When planning their business expansion, market players will also need to consider whether the proposed products and services fall under the purview of other Indonesian regulators such as the Financial Services Authority (Otoritas Jasa Keuangan or “OJK”) or the central bank, Bank Indonesia (“BI”). Generally speaking, OJK supervises the financial services sectors such as banking, insurance, and peer-to-peer lending, while BI supervises certain payment services activities, such as e-money and QR code payments.
The proposed new activities will have to be considered carefully when assessing whether an additional license is required (or permissible for it) from OJK or BI. For example, a digital platform may offer insurance products without needing an insurance brokerage license provided that it partners with another entity holding the necessary license and that the arrangement between the two companies is correctly structured. As another example, online platforms may also partner with e-money license holders instead of applying for an e-money license themselves, and structure the payment mechanisms on the platforms accordingly.

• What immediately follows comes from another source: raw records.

-- pv_equiv track=rewrite | github.com/Diegocuadros1/Auto-Affeliate-Pinterest | create/creating_poster.py | shorten_string
-- ===== SOURCE A (Python) =====
-- def shorten_string(string):
--     temp = ""
--     for char in string:
--         #replacing spaces for _
--         if char == ' ':
--             char = '_'
--
--         #ending name once a , or a - is noticed
--         if char == ',' or char == '-':
--             return temp
--         temp += char
--
--     #if no - or , is found, return the first 25 words
--     return string[:25]
-- ===== SOURCE B (Python) =====
-- def shorten_string(string):
--     p1 = string.find(',')
--     p2 = string.find('-')
--     cuts = [p for p in (p1, p2) if p != -1]
--     if not cuts:
--         return string[:25]
--     return ''.join('_' if c == ' ' else c for c in string[:min(cuts)])
-- ===== Notes on version B (the rewrite author's own statement) =====
-- stated objective: simpler
-- what changed: Replaces A's character-by-character accumulating loop (with early return) by computing the earliest of string.find(',') and string.find('-') and then slicing and mapping spaces to underscores in one expression; the no-separator fall-through returns string[:25] untouched, as in A.
import Mathlib
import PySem

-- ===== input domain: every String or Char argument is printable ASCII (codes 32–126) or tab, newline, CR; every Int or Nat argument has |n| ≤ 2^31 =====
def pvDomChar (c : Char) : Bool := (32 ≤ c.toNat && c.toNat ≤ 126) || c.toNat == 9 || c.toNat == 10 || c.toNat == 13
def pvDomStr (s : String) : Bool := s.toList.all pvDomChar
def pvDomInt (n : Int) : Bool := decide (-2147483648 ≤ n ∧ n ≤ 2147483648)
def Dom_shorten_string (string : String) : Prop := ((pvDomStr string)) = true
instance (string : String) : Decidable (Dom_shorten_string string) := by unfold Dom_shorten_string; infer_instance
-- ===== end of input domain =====

-- B replaces A's character-by-character accumulating loop by find-the-earliest-separator + slice + map (simpler decomposition, same O(n) cost).


-- ===== PORT A =====
-- A's loop: build temp (spaces turned to '_'), early-return temp at the first ',' or '-'
-- (some temp = the early return, none = the loop fell through).
def pvALoop : List Char → List Char → Option (List Char)
  | [], _ => none
  | c :: rest, temp =>
    let c' := if c = ' ' then '_' else c
    if c' = ',' ∨ c' = '-' then some temp
    else pvALoop rest (temp ++ [c'])

def shorten_string (string : String) : String :=
  match pvALoop string.toList [] with
  | some temp => String.mk temp
  | none => String.mk (PySem.Chars.slice string.toList none (some 25))   -- string[:25]

-- ===== PORT B =====
-- p1 = string.find(','), p2 = string.find('-'); cuts = the ones present; if none: string[:25],
-- else ''.join('_' if c == ' ' else c for c in string[:min(cuts)])  (the join of the
-- one-character pieces is exactly the mapped character list).
def shorten_string_alt (string : String) : String :=
  let l := string.toList
  let p1 := PySem.Chars.find l [',']
  let p2 := PySem.Chars.find l ['-']
  let cuts := [p1, p2].filter (fun p => p != -1)
  match PySem.List.min? cuts (fun p => p) with
  | none => String.mk (PySem.Chars.slice l none (some 25))
  | some i => String.mk ((PySem.Chars.slice l none (some i)).map (fun c => if c = ' ' then '_' else c))

-- ===== PRECONDITION & SPEC =====
def Spec_shorten_string (string : String) (out : String) : Prop := out = shorten_string_alt string
instance (string : String) (out : String) : Decidable (Spec_shorten_string string out) := by unfold Spec_shorten_string; infer_instance

-- ===== CLAIM (what is proved, stated in full; the proofs are below) =====
def Claim_equal_shorten_string : Prop := ∀ (string : String), Dom_shorten_string string → Spec_shorten_string string (shorten_string string)

-- ===== LEMMAS AND PROOFS =====
def pvSep (c : Char) : Bool := c == ',' || c == '-'

theorem pv_loop_char (l : List Char) : ∀ temp, pvALoop l temp =
    if List.findIdx pvSep l < l.length then
      some (temp ++ (l.take (List.findIdx pvSep l)).map (fun c => if c = ' ' then '_' else c))
    else none := by
  induction l with
  | nil => intro temp; simp [pvALoop]
  | cons c rest ih =>
    intro temp
    have hs : ((if c = ' ' then '_' else c) = ',' ∨ (if c = ' ' then '_' else c) = '-') ↔ pvSep c = true := by
      by_cases h : c = ' ' <;> simp [h, pvSep]
    by_cases hc : pvSep c = true
    · simp [pvALoop, hs.mpr hc, List.findIdx_cons, hc]
    · have hc' : ¬ ((if c = ' ' then '_' else c) = ',' ∨ (if c = ' ' then '_' else c) = '-') := by
        intro h; exact hc (hs.mp h)
      simp only [pvALoop, hc', if_false, List.findIdx_cons]
      rw [ih]
      have hcb : pvSep c = false := by simpa using hc
      simp [hcb, List.take_succ_cons]

theorem pv_singleton_prefix (c : Char) (t : List Char) : [c] <+: t ↔ t.head? = some c := by
  cases t with
  | nil => simp
  | cons b ts => simp [List.cons_prefix_cons, eq_comm]

theorem pv_find_char (l : List Char) (c : Char) :
    PySem.Chars.find l [c] = -1 ∨
      (0 ≤ PySem.Chars.find l [c] ∧ l[(PySem.Chars.find l [c]).toNat]? = some c ∧
        ∀ i < (PySem.Chars.find l [c]).toNat, l[i]? ≠ some c) := by
  have hle := PySem.Chars.neg_one_le_find (s := l) (sub := [c])
  by_cases h : PySem.Chars.find l [c] = -1
  · exact Or.inl h
  · have h0 : 0 ≤ PySem.Chars.find l [c] := by omega
    obtain ⟨h1, h2⟩ := PySem.Chars.find_spec h0
    refine Or.inr ⟨h0, ?_, ?_⟩
    · have := (pv_singleton_prefix c _).mp h1
      simpa [List.head?_drop] using this
    · intro i hi hmem
      exact h2 i hi ((pv_singleton_prefix c _).mpr (by simpa [List.head?_drop] using hmem))

theorem pv_find_neg_one (l : List Char) (c : Char) (h : c ∉ l) : PySem.Chars.find l [c] = -1 := by
  rw [PySem.Chars.find_eq_neg_one_iff]
  intro hinf
  exact h (List.singleton_sublist.mp hinf.sublist)

theorem pv_mem_infix (c : Char) (l : List Char) (h : c ∈ l) : [c] <:+: l := by
  obtain ⟨s, t, rfl⟩ := List.append_of_mem h
  exact ⟨s, t, by simp⟩

theorem pv_findIdx_le (l : List Char) (i : Nat) (c : Char) (hc : pvSep c = true)
    (h : l[i]? = some c) : List.findIdx pvSep l ≤ i := by
  induction l generalizing i with
  | nil => simp at h
  | cons b t ih =>
    rw [List.findIdx_cons]
    cases i with
    | zero =>
      simp only [List.getElem?_cons_zero, Option.some.injEq] at h
      simp [h, hc]
    | succ j =>
      simp only [List.getElem?_cons_succ] at h
      by_cases hb : pvSep b = true
      · simp [hb]
      · rw [Bool.not_eq_true] at hb
        simp only [hb, cond_false]
        exact Nat.succ_le_succ (ih j h)

-- ===== VERDICT (by name: the statement is the Claim_ definition above) =====
theorem shorten_string_spec : Claim_equal_shorten_string := by
  intro string _
  unfold Spec_shorten_string shorten_string shorten_string_alt
  set l := string.toList with hl
  set k := List.findIdx pvSep l with hk
  rw [pv_loop_char]
  by_cases hkl : k < l.length
  · -- a separator exists; it sits at index k
    have hkk : l[k]? = some l[k] := List.getElem?_eq_getElem hkl
    have hsepk : pvSep l[k] = true := List.findIdx_getElem (w := hkl)
    have hcases : l[k] = ',' ∨ l[k] = '-' := by simpa [pvSep] using hsepk
    -- facts about the two finds
    have f1 := pv_find_char l ','
    have f2 := pv_find_char l '-'
    -- whichever char sits at k, its find equals k; the other find is -1 or ≥ k
    have hmin : PySem.List.min? ([PySem.Chars.find l [','], PySem.Chars.find l ['-']].filter
        (fun p => p != -1)) (fun p => p) = some ((k : Nat) : Int) := by
      rcases hcases with hck | hck
      · -- ',' at k
        rcases f1 with h1 | ⟨h1n, h1g, h1m⟩
        · exact absurd (pv_mem_infix ',' l (List.mem_of_getElem? (hck ▸ hkk)))
            ((PySem.Chars.find_eq_neg_one_iff l [',']).mp h1)
        · have hf1k : (PySem.Chars.find l [',']).toNat = k := by
            have hle1 : (PySem.Chars.find l [',']).toNat ≤ k := by
              by_contra hgt
              push Not at hgt
              exact h1m k (by omega) (hck ▸ hkk)
            have hle2 : k ≤ (PySem.Chars.find l [',']).toNat := pv_findIdx_le l _ ',' (by decide) h1g
            omega
          have hf1 : PySem.Chars.find l [','] = ((k : Nat) : Int) := by omega
          rcases f2 with h2 | ⟨h2n, h2g, h2m⟩
          · simp [h2, hf1, PySem.List.min?, List.filter, show (((k:Nat):Int) != -1) = true by simp only [bne_iff_ne, ne_eq]; omega]
          · have hge : k ≤ (PySem.Chars.find l ['-']).toNat := pv_findIdx_le l _ '-' (by decide) h2g
            have hnlt : ¬ PySem.Chars.find l ['-'] < ((k : Nat) : Int) := by omega
            simp [PySem.List.min?, List.filter, hf1,
              show (((k:Nat):Int) != -1) = true by simp only [bne_iff_ne, ne_eq]; omega,
              show ((PySem.Chars.find l ['-']) != -1) = true by simp only [bne_iff_ne, ne_eq]; omega, hnlt]
      · -- '-' at k
        rcases f2 with h2 | ⟨h2n, h2g, h2m⟩
        · exact absurd (pv_mem_infix '-' l (List.mem_of_getElem? (hck ▸ hkk)))
            ((PySem.Chars.find_eq_neg_one_iff l ['-']).mp h2)
        · have hf2k : (PySem.Chars.find l ['-']).toNat = k := by
            have hle1 : (PySem.Chars.find l ['-']).toNat ≤ k := by
              by_contra hgt
              push Not at hgt
              exact h2m k (by omega) (hck ▸ hkk)
            have hle2 : k ≤ (PySem.Chars.find l ['-']).toNat := pv_findIdx_le l _ '-' (by decide) h2g
            omega
          have hf2 : PySem.Chars.find l ['-'] = ((k : Nat) : Int) := by omega
          rcases f1 with h1 | ⟨h1n, h1g, h1m⟩
          · simp [h1, hf2, PySem.List.min?, List.filter, show (((k:Nat):Int) != -1) = true by simp only [bne_iff_ne, ne_eq]; omega]
          · have hge : k ≤ (PySem.Chars.find l [',']).toNat := pv_findIdx_le l _ ',' (by decide) h1g
            have hne : (PySem.Chars.find l [',']).toNat ≠ k := by
              intro he
              have := h1g
              rw [he, hkk] at this
              simp only [Option.some.injEq] at this
              rw [hck] at this
              exact absurd this (by decide)
            have hlt : ((k : Nat) : Int) < PySem.Chars.find l [','] := by omega
            simp [PySem.List.min?, List.filter, hf2,
              show (((k:Nat):Int) != -1) = true by simp only [bne_iff_ne, ne_eq]; omega,
              show ((PySem.Chars.find l [',']) != -1) = true by simp only [bne_iff_ne, ne_eq]; omega, hlt]
    have hslice : PySem.Chars.slice l none (some ((k : Nat) : Int)) = l.take k := by
      rw [PySem.Chars.slice_eq_listSlice, PySem.List.slice_to_natCast]
    simp only [hmin, hslice]
    rw [← hk, if_pos hkl]
    simp
  · -- no separator: both finds are -1, cuts is empty
    have hall : ∀ x ∈ l, pvSep x = false := by
      have hlen := List.findIdx_le_length (p := pvSep) (xs := l)
      exact List.findIdx_eq_length.mp (by omega)
    have h1 : PySem.Chars.find l [','] = -1 :=
      pv_find_neg_one l ',' (fun hm => by simpa [pvSep] using hall ',' hm)
    have h2 : PySem.Chars.find l ['-'] = -1 :=
      pv_find_neg_one l '-' (fun hm => by simpa [pvSep] using hall '-' hm)
    rw [← hk, if_neg hkl]
    simp [h1, h2, PySem.List.min?, List.filter]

In addition to a potential requirement for separate OJK or BI licenses, online platforms should also look out for other sector-specific regulations applicable to any of the products and services being offered. Some products are regulated by specific government agencies or authorities – for instance, drugs and tobacco products are regulated by the National Agency for Drug and Food Control (BPOM). Certain services are also specifically regulated, such as ride-hailing services and medical services (which are becoming more relevant as online platforms start to move into telemedicine).
4. Data protection
One of the objectives of becoming a super app is to obtain access to the wealth of user data that can be collected, analysed and monetised. As in many other jurisdictions, data protection is a topic that regulators in Indonesia are becoming more focused on, especially with the imminent issuance of Indonesia’s Data Protection Law and amendment of Government Regulation No. 82 of 2012 on Implementation of Electronic Systems and Transactions. The new regulatory framework should afford greater protection for customers’ personal data and hopefully clarify existing grey regulatory areas, borrowing mainly from the EU’s General Data Protection Regulation (GDPR).
The Ministry of Information and Communications is one of several government agencies now looking at data protection issues. OJK has also begun issuing more guidance on the types of data that peer-to-peer lending platforms can collect. As these platforms collect more data from customers (including from customer devices using scraping technology, among other things), and then use the data for broad-ranging purposes, data protection has become another key area for super apps to consider.
All said, whilst the regulatory framework in Indonesia for super apps is still somewhat piecemeal and not fully formed yet, the broad strokes of the potentially relevant issues are now fairly well understood. It remains a fast-evolving area, as the innovative services provided by these apps continue to push the boundaries of existing regulations and the implementation of policies by multiple regulators in Indonesia.